Perilaku cyberbullying memberikan dampak negatif, antara lain korban
mengalami depresi, kecemasan, ketidaknyamanan, prestasi disekolah menurun,
tidak mau bergaul dengan teman-teman sebaya, menghindar dari lingkungan
sosial, dan adanya upaya bunuh diri, (Uba, Yaacob, & Juhari, 2009; Goebert,
Else, Matsu, Do dan Chang, 2011; Tokunaga, 2010). Salah satu kasus akibat
perilaku cyberbullying yaitu terjadi pada pria yang bernama Yoga asal
Yogyakarta. Yoga menabrakan dirinya ke kereta api pada Sabtu 26 Mei 2013.
Yoga melakukan tindakan tersebut karena mendapatkan tekanan dan hujatan di
twitter akibat gagalnya acara musik Locstock Fest 2. Yoga yang merupakan
ketua event organizer acara tersebut dianggap sebagai orang yang paling
bertanggung jawab atas gagalnya acara tersebut, (Azmil, 2013).
Berdasarkan beberapa paparan di atas, maka dapat disimpulkan bahwa
Teknologi komunikasi informasi semakin berkembang pesat dan mengakibatkan
adanya peralihan dari bullying ke cyberbullying. Perilaku cyberbullying banyak
dilakukan oleh remaja. Penulis tertarik untuk meneliti tentang cyberbullying tetapi
lebih fokus kepada kecenderungan remaja menjadi pelaku cyberbullying.
Survey awal dilakukan dengan wawancara. Wawancara dilakukan pada
tanggal 21 Juli 2013 dengan seorang guru BK SMP Negeri 4 Ambon. Ibu N
mengemukakan bahwa, untuk masalah-masalah yang beliau terima selama
menjadi guru BK di SMP Negeri 4 Ambon adalah masalah bullying dan masalah
cyberbullying
“masalah yang sering dilakukan oleh siswa-siswi di sini adalah pada
umumnya perkelahian (kekerasan fisik), sering mengejek, menyindir satu dengan
lain dan akhirnya menimbulkan pertengkaran”

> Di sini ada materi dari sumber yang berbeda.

-- pv_equiv track=rewrite | github.com/subnuwa/Vul_Tech | main/Environment_Code_Generator.py | findCommonScope
-- ===== SOURCE A (Python) =====
-- def findCommonScope(scopes):
--     scopeList = scopes.split("/")  # get the scopes in list
--     common = scopeList[0].split("_")
--     # compare with each scope to find the common scope
--     for item in scopeList:
--         itemS = item.split("_")
--         i = 0
--         temp=[]
--         while i< len(common) and i< len(itemS):
--             if common[i] == itemS[i]:
--                 temp.append(common[i])
--             else:
--                 break
--             i+=1
--         common = temp
--     return common
-- ===== SOURCE B (Python) =====
-- def findCommonScope(scopes):
--     tokenLists = [scope.split("_") for scope in scopes.split("/")]
--     common = []
--     for column in zip(*tokenLists):
--         if all(tok == column[0] for tok in column):
--             common.append(column[0])
--         else:
--             break
--     return common
-- ===== Notes on version B (the rewrite author's own statement) =====
-- stated objective: simpler
-- what changed: Replaces A's fold of a pairwise index-based while-loop (first scope compared once against itself, then prefix-trimmed by every scope) with a single transpose: split all scopes into token lists, zip them column by column, and keep each column whose entries all agree, stopping at the first disagreeing column.
import Mathlib
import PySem

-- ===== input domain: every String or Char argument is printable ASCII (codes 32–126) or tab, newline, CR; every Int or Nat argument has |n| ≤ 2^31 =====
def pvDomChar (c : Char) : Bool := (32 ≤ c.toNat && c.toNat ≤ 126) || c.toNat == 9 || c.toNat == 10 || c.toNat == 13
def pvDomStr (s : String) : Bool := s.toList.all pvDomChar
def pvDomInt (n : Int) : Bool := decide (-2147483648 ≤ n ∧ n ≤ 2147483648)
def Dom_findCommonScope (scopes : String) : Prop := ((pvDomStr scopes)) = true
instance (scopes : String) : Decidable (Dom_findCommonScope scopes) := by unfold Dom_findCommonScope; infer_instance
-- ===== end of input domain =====

-- B replaces A's pairwise while-loop fold with a transpose (zip) over the token
-- lists, examining one column at a time; objective: simpler, same asymptotic cost.

-- s.split(sep): sep here is always a nonempty literal ("/" or "_"), so split? is `some`
def pySplit (s sep : String) : List String := (PySem.Str.split? s sep).getD []

-- ===== PORT A =====
-- `while i < len(common) and i < len(itemS): if common[i]==itemS[i]: temp.append(common[i]) else: break; i+=1`
-- (indices are in range inside the loop, so getD is exact for common[i] / itemS[i])
def whileLoopA (common itemS : List String) (i : Nat) (temp : List String) : List String :=
  if _h : i < common.length ∧ i < itemS.length then
    if common.getD i "" = itemS.getD i "" then
      whileLoopA common itemS (i + 1) (temp ++ [common.getD i ""])
    else temp
  else temp
termination_by common.length - i
decreasing_by omega

def findCommonScope (scopes : String) : List String :=
  let scopeList := pySplit scopes "/"
  -- scopeList[0]: split always returns a nonempty list, so headD is exact
  let common := pySplit (scopeList.headD "") "_"
  scopeList.foldl (fun common item => whileLoopA common (pySplit item "_") 0 []) common

-- ===== PORT B =====
-- zip(*lists): truncates at the shortest list; zip() of no lists is empty
def pyZipAll (lists : List (List String)) : List (List String) :=
  if _h : lists = [] ∨ lists.any (·.isEmpty) then []
  else (lists.map (fun l => l.headD "")) :: pyZipAll (lists.map List.tail)
termination_by (match lists with | [] => 0 | l :: _ => l.length)
decreasing_by
  rw [not_or] at _h
  obtain ⟨h1, h2⟩ := _h
  cases lists with
  | nil => exact absurd rfl h1
  | cons l ls =>
    simp only [List.any_cons, Bool.or_eq_true, not_or] at h2
    cases l with
    | nil => simp at h2
    | cons a as => simp

-- `for column in zip(*tokenLists): if all(tok == column[0] for tok in column): common.append(column[0]) else: break`
def bLoop (cols : List (List String)) : List String :=
  match cols with
  | [] => []
  | c :: cols' =>
    match c with
    | [] => []  -- unreachable: zip never yields an empty tuple here
    | h :: _ => if c.all (· == h) then h :: bLoop cols' else []

def findCommonScope_alt (scopes : String) : List String :=
  bLoop (pyZipAll ((pySplit scopes "/").map (fun s => pySplit s "_")))

-- ===== PRECONDITION & SPEC =====
def Spec_findCommonScope (scopes : String) (out : List String) : Prop := out = findCommonScope_alt scopes
instance (scopes : String) (out : List String) : Decidable (Spec_findCommonScope scopes out) := by unfold Spec_findCommonScope; infer_instance

-- ===== CLAIM (what is proved, stated in full; the proofs are below) =====
def Claim_equal_findCommonScope : Prop := ∀ (scopes : String), Dom_findCommonScope scopes → Spec_findCommonScope scopes (findCommonScope scopes)

-- ===== LEMMAS AND PROOFS =====

-- structural common prefix of two token lists: what A's while-loop computes
def cp : List String → List String → List String
  | a :: as, b :: bs => if a = b then a :: cp as bs else []
  | _, _ => []

theorem cp_nil_left (x : List String) : cp [] x = [] := by cases x <;> rfl

theorem cp_nil_right (x : List String) : cp x [] = [] := by cases x <;> rfl

theorem cp_self (l : List String) : cp l l = l := by
  induction l with
  | nil => rfl
  | cons a as ih => simp [cp, ih]

theorem foldl_cp_nil (ls : List (List String)) : List.foldl cp [] ls = [] := by
  induction ls with
  | nil => rfl
  | cons l rest ih => simp only [List.foldl_cons, cp_nil_left, ih]

-- A's while-loop is the structural common prefix of the two drops
theorem whileA_cp (common itemS : List String) (i : Nat) (temp : List String) :
    whileLoopA common itemS i temp = temp ++ cp (common.drop i) (itemS.drop i) := by
  induction i, temp using whileLoopA.induct (common := common) (itemS := itemS) with
  | case1 i temp h heq ih =>
    rw [whileLoopA, dif_pos h, if_pos heq, ih]
    rw [List.drop_eq_getElem_cons h.1, List.drop_eq_getElem_cons h.2]
    have h1 : common.getD i "" = common[i] := List.getD_eq_getElem common "" h.1
    have h2 : itemS.getD i "" = itemS[i] := List.getD_eq_getElem itemS "" h.2
    rw [h1, h2] at heq
    simp [cp, ← heq, ← h1]
  | case2 i temp h heq =>
    rw [whileLoopA, dif_pos h, if_neg heq]
    rw [List.drop_eq_getElem_cons h.1, List.drop_eq_getElem_cons h.2]
    have h1 : common.getD i "" = common[i] := List.getD_eq_getElem common "" h.1
    have h2 : itemS.getD i "" = itemS[i] := List.getD_eq_getElem itemS "" h.2
    rw [h1, h2] at heq
    simp [cp, heq]
  | case3 i temp h =>
    rw [whileLoopA, dif_neg h]
    rcases Nat.lt_or_ge i common.length with hc | hc
    · have hle : itemS.length ≤ i := by omega
      rw [List.drop_eq_nil_of_le hle, cp_nil_right, List.append_nil]
    · rw [List.drop_eq_nil_of_le hc, cp_nil_left, List.append_nil]

theorem foldl_heads (a : String) (as : List String) (ls : List (List String))
    (h : ∀ l ∈ ls, l.head? = some a) :
    List.foldl cp (a :: as) ls = a :: List.foldl cp as (ls.map List.tail) := by
  induction ls generalizing as with
  | nil => rfl
  | cons l rest ih =>
    have hl := h l (List.mem_cons_self ..)
    cases l with
    | nil => simp at hl
    | cons b t =>
      simp only [List.head?_cons, Option.some.injEq] at hl
      subst hl
      simp only [List.foldl_cons, List.map_cons, List.tail_cons, cp, if_pos]
      exact ih (cp as t) (fun l hml => h l (List.mem_cons_of_mem _ hml))

theorem foldl_bad (a : String) (as : List String) (ls : List (List String))
    (h : ∃ l ∈ ls, l.head? ≠ some a) :
    List.foldl cp (a :: as) ls = [] := by
  induction ls generalizing as with
  | nil => simp at h
  | cons l rest ih =>
    by_cases hl : l.head? = some a
    · cases l with
      | nil => simp at hl
      | cons b t =>
        simp only [List.head?_cons, Option.some.injEq] at hl
        subst hl
        simp only [List.foldl_cons, cp, if_pos]
        apply ih
        rcases h with ⟨w, hw, hwne⟩
        rcases List.mem_cons.mp hw with h1 | h1
        · subst h1; simp at hwne
        · exact ⟨w, h1, hwne⟩
    · simp only [List.foldl_cons]
      have hcpl : cp (a :: as) l = [] := by
        cases l with
        | nil => exact cp_nil_right _
        | cons b t =>
          simp only [List.head?_cons, Option.some.injEq] at hl
          have hba : ¬ a = b := fun h' => hl h'.symm
          simp [cp, hba]
      rw [hcpl, foldl_cp_nil]

-- B's column scan over zip(*(h0 :: ls)) is the fold of the pairwise common prefix
theorem bLoop_zipAll (h0 : List String) (ls : List (List String)) :
    bLoop (pyZipAll (h0 :: ls)) = List.foldl cp h0 ls := by
  induction h0 generalizing ls with
  | nil =>
    rw [pyZipAll, dif_pos (Or.inr (by simp))]
    rw [foldl_cp_nil]; rfl
  | cons a as ih =>
    by_cases hall : ∀ l ∈ ls, l.head? = some a
    · have hcond : ¬(((a :: as) :: ls) = [] ∨ (((a :: as) :: ls).any (·.isEmpty)) = true) := by
        rw [not_or]
        refine ⟨by simp, ?_⟩
        simp only [Bool.not_eq_true, List.any_eq_false, List.mem_cons]
        rintro l (rfl | hml)
        · simp
        · have := hall l hml
          cases l with
          | nil => simp at this
          | cons _ _ => simp
      rw [pyZipAll, dif_neg hcond]
      have hcol : ((a :: as) :: ls).map (fun l => l.headD "") = a :: ls.map (fun l => l.headD "") := by
        simp
      rw [hcol]
      have hallbeq : ((a :: ls.map (fun l => l.headD "")).all (· == a)) = true := by
        simp only [List.all_cons, List.all_map, beq_self_eq_true, Bool.true_and, List.all_eq_true]
        intro l hml
        have := hall l hml
        cases l with
        | nil => simp at this
        | cons b t =>
          simp only [List.head?_cons, Option.some.injEq] at this
          simp [this]
      show (if (a :: ls.map (fun l => l.headD "")).all (· == a) = true then
              a :: bLoop (pyZipAll (((a :: as) :: ls).map List.tail)) else []) = _
      rw [if_pos hallbeq]
      simp only [List.map_cons, List.tail_cons]
      rw [ih (ls.map List.tail), foldl_heads a as ls hall]
    · rw [not_forall] at hall
      have hall' : ∃ l ∈ ls, l.head? ≠ some a := by
        obtain ⟨l, hl⟩ := hall
        rw [Classical.not_imp] at hl
        exact ⟨l, hl.1, hl.2⟩
      rw [foldl_bad a as ls hall']
      by_cases hemp : ls.any (·.isEmpty) = true
      · rw [pyZipAll, dif_pos (Or.inr (by simp [List.any_cons, hemp]))]
        rfl
      · have hcond : ¬(((a :: as) :: ls) = [] ∨ (((a :: as) :: ls).any (·.isEmpty)) = true) := by
          rw [not_or]
          exact ⟨by simp, by simp only [List.any_cons, List.isEmpty_cons, Bool.false_or]; simpa using hemp⟩
        rw [pyZipAll, dif_neg hcond]
        rcases hall' with ⟨w, hw, hwne⟩
        have hwne' : w ≠ [] := by
          intro h'
          subst h'
          have hf := List.any_eq_false.mp (Bool.of_not_eq_true hemp) [] hw
          simp at hf
        obtain ⟨b, t, rfl⟩ := List.exists_cons_of_ne_nil hwne'
        simp only [List.head?_cons] at hwne
        have hcol : ((a :: as) :: ls).map (fun l => l.headD "") = a :: ls.map (fun l => l.headD "") := by simp
        rw [hcol]
        have hfail : ((a :: ls.map (fun l => l.headD "")).all (· == a)) = false := by
          simp only [List.all_eq_false]
          refine ⟨(b :: t).headD "", List.mem_cons_of_mem _ (List.mem_map_of_mem hw), ?_⟩
          simp only [List.headD_cons]
          have hba : ¬ b = a := fun h' => hwne (by rw [h'])
          simp [hba]
        show (if (a :: ls.map (fun l => l.headD "")).all (· == a) = true then
                a :: bLoop (pyZipAll (((a :: as) :: ls).map List.tail)) else []) = _
        rw [hfail]
        simp

theorem pySplit_ne_nil_aux (sep : List Char) (fuel : Nat) (l cur : List Char) (acc : List (List Char)) :
    PySem.Chars.splitOn.go sep fuel l cur acc ≠ [] := by
  induction fuel generalizing l cur acc with
  | zero => rw [PySem.Chars.splitOn.go.eq_def]; simp
  | succ n ih =>
    rw [PySem.Chars.splitOn.go.eq_def]
    cases l with
    | nil => simp
    | cons c rest =>
      by_cases h : sep.isPrefixOf (c :: rest) = true
      · simp only [h]; exact ih _ _ _
      · simp [h]; exact ih _ _ _

theorem pySplit_ne_nil (s sep : String) (hsep : sep.toList ≠ []) : pySplit s sep ≠ [] := by
  unfold pySplit PySem.Str.split? PySem.Chars.split?
  rw [if_neg (by simpa using hsep)]
  unfold PySem.Chars.splitOn
  simp only [Option.map_some, Option.getD_some, ne_eq, List.map_eq_nil_iff]
  exact pySplit_ne_nil_aux _ _ _ _ _

-- ===== VERDICT (by name: the statement is the Claim_ definition above) =====
theorem findCommonScope_spec : Claim_equal_findCommonScope := by
  intro scopes _
  unfold Spec_findCommonScope findCommonScope findCommonScope_alt
  have hne : pySplit scopes "/" ≠ [] := pySplit_ne_nil scopes "/" (by decide)
  obtain ⟨l0, rest, heq⟩ := List.exists_cons_of_ne_nil hne
  rw [heq]
  have hstep : (fun common item => whileLoopA common (pySplit item "_") 0 []) =
      fun c item => cp c (pySplit item "_") := by
    funext c it
    rw [whileA_cp]
    simp
  rw [hstep, List.map_cons, bLoop_zipAll]
  simp only [List.headD_cons, List.foldl_cons, cp_self]
  rw [← List.foldl_map (f := fun s => pySplit s "_") (g := cp)]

“selain itu, saya menangani beberapa siswa yang berkelahi akibat
komentar negatif yang dilakukan oleh salah seorang siswa terhadap siswa
lainnya (korban) melalui facebook. siswa yang menjadi korban ini merasa
komentar itu mempermalukan dia, keesokan harinya terjadi perkelahian antara
kedua siswa ini di sekolah (kekerasan fisik) dan juga ada beberpa siswa yang
datang melapor ke saya bahwa ada teman yang usil mengirim foto atau gambar
negatif (porno) ke handphone mereka. Penggunaan handphone di sekolah selalu
dikontrol oleh guru, namun kasus-kasus yang terjadi di facebook ini biasanya
dilakukan di luar jam sekolah, guru tidak bisa mengontrol penggunaan
handphone maupun internet di luar jam sekolah”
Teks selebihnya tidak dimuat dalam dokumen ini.